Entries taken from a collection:
::::::::
-- pv_equiv track=rewrite | github.com/lovenya/Measuring-Faithfulness-of-CoT-Reasoning-LALMs | data_processing/mask_jasco.py | map_virtual_to_physical
-- ===== SOURCE A (Python) =====
-- def map_virtual_to_physical(start_v, end_v, valid_regions):
--     """
--     Given a virtual segment [start_v, end_v] within a sequence of contiguous
--     virtual blocks derived from valid_regions, return the corresponding
--     physical segments.
--     """
--     segments = []
--     current_v = 0
--     for s, e in valid_regions:
--         length = e - s
--         region_v_start = current_v
--         region_v_end = current_v + length
--
--         # Check overlap
--         overlap_start = max(start_v, region_v_start)
--         overlap_end = min(end_v, region_v_end)
--
--         if overlap_start < overlap_end:
--             # Map back to physical
--             phys_start = s + (overlap_start - region_v_start)
--             phys_end = s + (overlap_end - region_v_start)
--             segments.append((phys_start, phys_end))
--
--         current_v += length
--
--     return segments
-- ===== SOURCE B (Python) =====
-- def map_virtual_to_physical(start_v, end_v, valid_regions):
--     # Window-shifting recursion: instead of accumulating a virtual offset,
--     # translate the query window into each region's own coordinate frame
--     # (subtracting the region length on recursion), clamp it to [0, length],
--     # and prepend the clamped segment when non-empty.
--     if not valid_regions:
--         return []
--     (s, e), rest = valid_regions[0], valid_regions[1:]
--     length = e - s
--     lo = max(start_v, 0)
--     hi = min(end_v, length)
--     head = [(s + lo, s + hi)] if lo < hi else []
--     return head + map_virtual_to_physical(start_v - length, end_v - length, rest)
-- ===== Notes on version B (the rewrite author's own statement) =====
-- stated objective: alternative
-- what changed: Replaces the iterative loop with a running virtual-offset accumulator by a window-shifting recursion that keeps no offset at all: the query interval is translated into each region's local coordinate frame and clamped to [0, length].
import Mathlib
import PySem

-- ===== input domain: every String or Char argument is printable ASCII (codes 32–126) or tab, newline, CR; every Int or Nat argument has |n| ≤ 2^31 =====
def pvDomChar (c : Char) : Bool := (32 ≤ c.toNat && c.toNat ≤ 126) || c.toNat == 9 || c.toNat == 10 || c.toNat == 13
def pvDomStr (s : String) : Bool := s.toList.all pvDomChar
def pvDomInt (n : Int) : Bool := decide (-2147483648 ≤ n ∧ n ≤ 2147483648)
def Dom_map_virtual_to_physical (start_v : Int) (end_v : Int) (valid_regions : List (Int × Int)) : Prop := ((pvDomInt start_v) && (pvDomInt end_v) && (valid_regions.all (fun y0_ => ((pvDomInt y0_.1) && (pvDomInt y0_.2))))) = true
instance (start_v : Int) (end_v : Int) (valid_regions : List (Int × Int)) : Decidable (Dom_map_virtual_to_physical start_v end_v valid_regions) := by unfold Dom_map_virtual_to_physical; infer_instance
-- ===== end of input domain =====

-- B replaces A's offset-accumulating loop with a window-shifting recursion that
-- keeps no offset: the query interval is translated into each region's local
-- frame and clamped to [0, length] (alternative decomposition, same cost).

-- ===== PORT A =====
-- A: one loop carrying (segments, current_v); appends on strict overlap.
def map_virtual_to_physical (start_v : Int) (end_v : Int) (valid_regions : List (Int × Int)) : List (Int × Int) :=
  (valid_regions.foldl (fun (st : List (Int × Int) × Int) (r : Int × Int) =>
    let s := r.1
    let e := r.2
    let length := e - s
    let region_v_start := st.2
    let region_v_end := st.2 + length
    let overlap_start := max start_v region_v_start
    let overlap_end := min end_v region_v_end
    let segs :=
      if overlap_start < overlap_end then
        st.1 ++ [(s + (overlap_start - region_v_start), s + (overlap_end - region_v_start))]
      else st.1
    (segs, st.2 + length)) ([], 0)).1

-- ===== PORT B =====
def map_virtual_to_physical_alt (start_v : Int) (end_v : Int) (valid_regions : List (Int × Int)) : List (Int × Int) :=
  match valid_regions with
  | [] => []
  | (s, e) :: rest =>
    let length := e - s
    let lo := max start_v 0
    let hi := min end_v length
    (if lo < hi then [(s + lo, s + hi)] else []) ++
      map_virtual_to_physical_alt (start_v - length) (end_v - length) rest

-- ===== PRECONDITION & SPEC =====
def Spec_map_virtual_to_physical (start_v : Int) (end_v : Int) (valid_regions : List (Int × Int)) (out : List (Int × Int)) : Prop := out = map_virtual_to_physical_alt start_v end_v valid_regions
instance (start_v : Int) (end_v : Int) (valid_regions : List (Int × Int)) (out : List (Int × Int)) : Decidable (Spec_map_virtual_to_physical start_v end_v valid_regions out) := by unfold Spec_map_virtual_to_physical; infer_instance

-- ===== CLAIM (what is proved, stated in full; the proofs are below) =====
def Claim_equal_map_virtual_to_physical : Prop := ∀ (start_v : Int) (end_v : Int) (valid_regions : List (Int × Int)), Dom_map_virtual_to_physical start_v end_v valid_regions → Spec_map_virtual_to_physical start_v end_v valid_regions (map_virtual_to_physical start_v end_v valid_regions)

-- ===== LEMMAS AND PROOFS =====

-- Loop invariant: A's foldl from state (acc, v) equals acc ++ B's recursion on
-- the window translated by -v (the offset accumulator vs the shifted window).
theorem pv_fold_eq (start_v end_v : Int) :
    ∀ (regions : List (Int × Int)) (acc : List (Int × Int)) (v : Int),
      (regions.foldl (fun (st : List (Int × Int) × Int) (r : Int × Int) =>
        let s := r.1
        let e := r.2
        let length := e - s
        let region_v_start := st.2
        let region_v_end := st.2 + length
        let overlap_start := max start_v region_v_start
        let overlap_end := min end_v region_v_end
        let segs :=
          if overlap_start < overlap_end then
            st.1 ++ [(s + (overlap_start - region_v_start), s + (overlap_end - region_v_start))]
          else st.1
        (segs, st.2 + length)) (acc, v)).1
      = acc ++ map_virtual_to_physical_alt (start_v - v) (end_v - v) regions
  | [], acc, v => by simp [map_virtual_to_physical_alt]
  | (s, e) :: rest, acc, v => by
    simp only [List.foldl_cons, map_virtual_to_physical_alt]
    have hmax : max start_v v - v = max (start_v - v) 0 := by omega
    have hmin : min end_v (v + (e - s)) - v = min (end_v - v) (e - s) := by omega
    have hcond : (max start_v v < min end_v (v + (e - s))) ↔
        (max (start_v - v) 0 < min (end_v - v) (e - s)) := by omega
    have hrec := pv_fold_eq start_v end_v rest
      (if max start_v v < min end_v (v + (e - s)) then
        acc ++ [(s + (max start_v v - v), s + (min end_v (v + (e - s)) - v))]
      else acc) (v + (e - s))
    by_cases h : max start_v v < min end_v (v + (e - s))
    · simp only [h, if_true] at hrec
      rw [if_pos h, hrec]
      rw [if_pos (hcond.mp h)]
      simp only [List.append_assoc, List.singleton_append, hmax, hmin, Int.sub_sub]
    · simp only [h, if_false] at hrec
      rw [if_neg h, hrec, if_neg (fun hc => h (hcond.mpr hc))]
      simp only [Int.sub_sub, List.nil_append]

-- ===== VERDICT (by name: the statement is the Claim_ definition above) =====
theorem map_virtual_to_physical_spec : Claim_equal_map_virtual_to_physical := by
  intro start_v end_v valid_regions _
  unfold Spec_map_virtual_to_physical map_virtual_to_physical
  have h := pv_fold_eq start_v end_v valid_regions [] 0
  simpa using h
::::::::
Required action:
Can you quote exactly the lines from the one containing "rw [if_pos h, hrec]" through the last line of the records above, and nothing else?

Response for this exercise:
      rw [if_pos h, hrec]
      rw [if_pos (hcond.mp h)]
      simp only [List.append_assoc, List.singleton_append, hmax, hmin, Int.sub_sub]
    · simp only [h, if_false] at hrec
      rw [if_neg h, hrec, if_neg (fun hc => h (hcond.mpr hc))]
      simp only [Int.sub_sub, List.nil_append]

-- ===== VERDICT (by name: the statement is the Claim_ definition above) =====
theorem map_virtual_to_physical_spec : Claim_equal_map_virtual_to_physical := by
  intro start_v end_v valid_regions _
  unfold Spec_map_virtual_to_physical map_virtual_to_physical
  have h := pv_fold_eq start_v end_v valid_regions [] 0
  simpa using h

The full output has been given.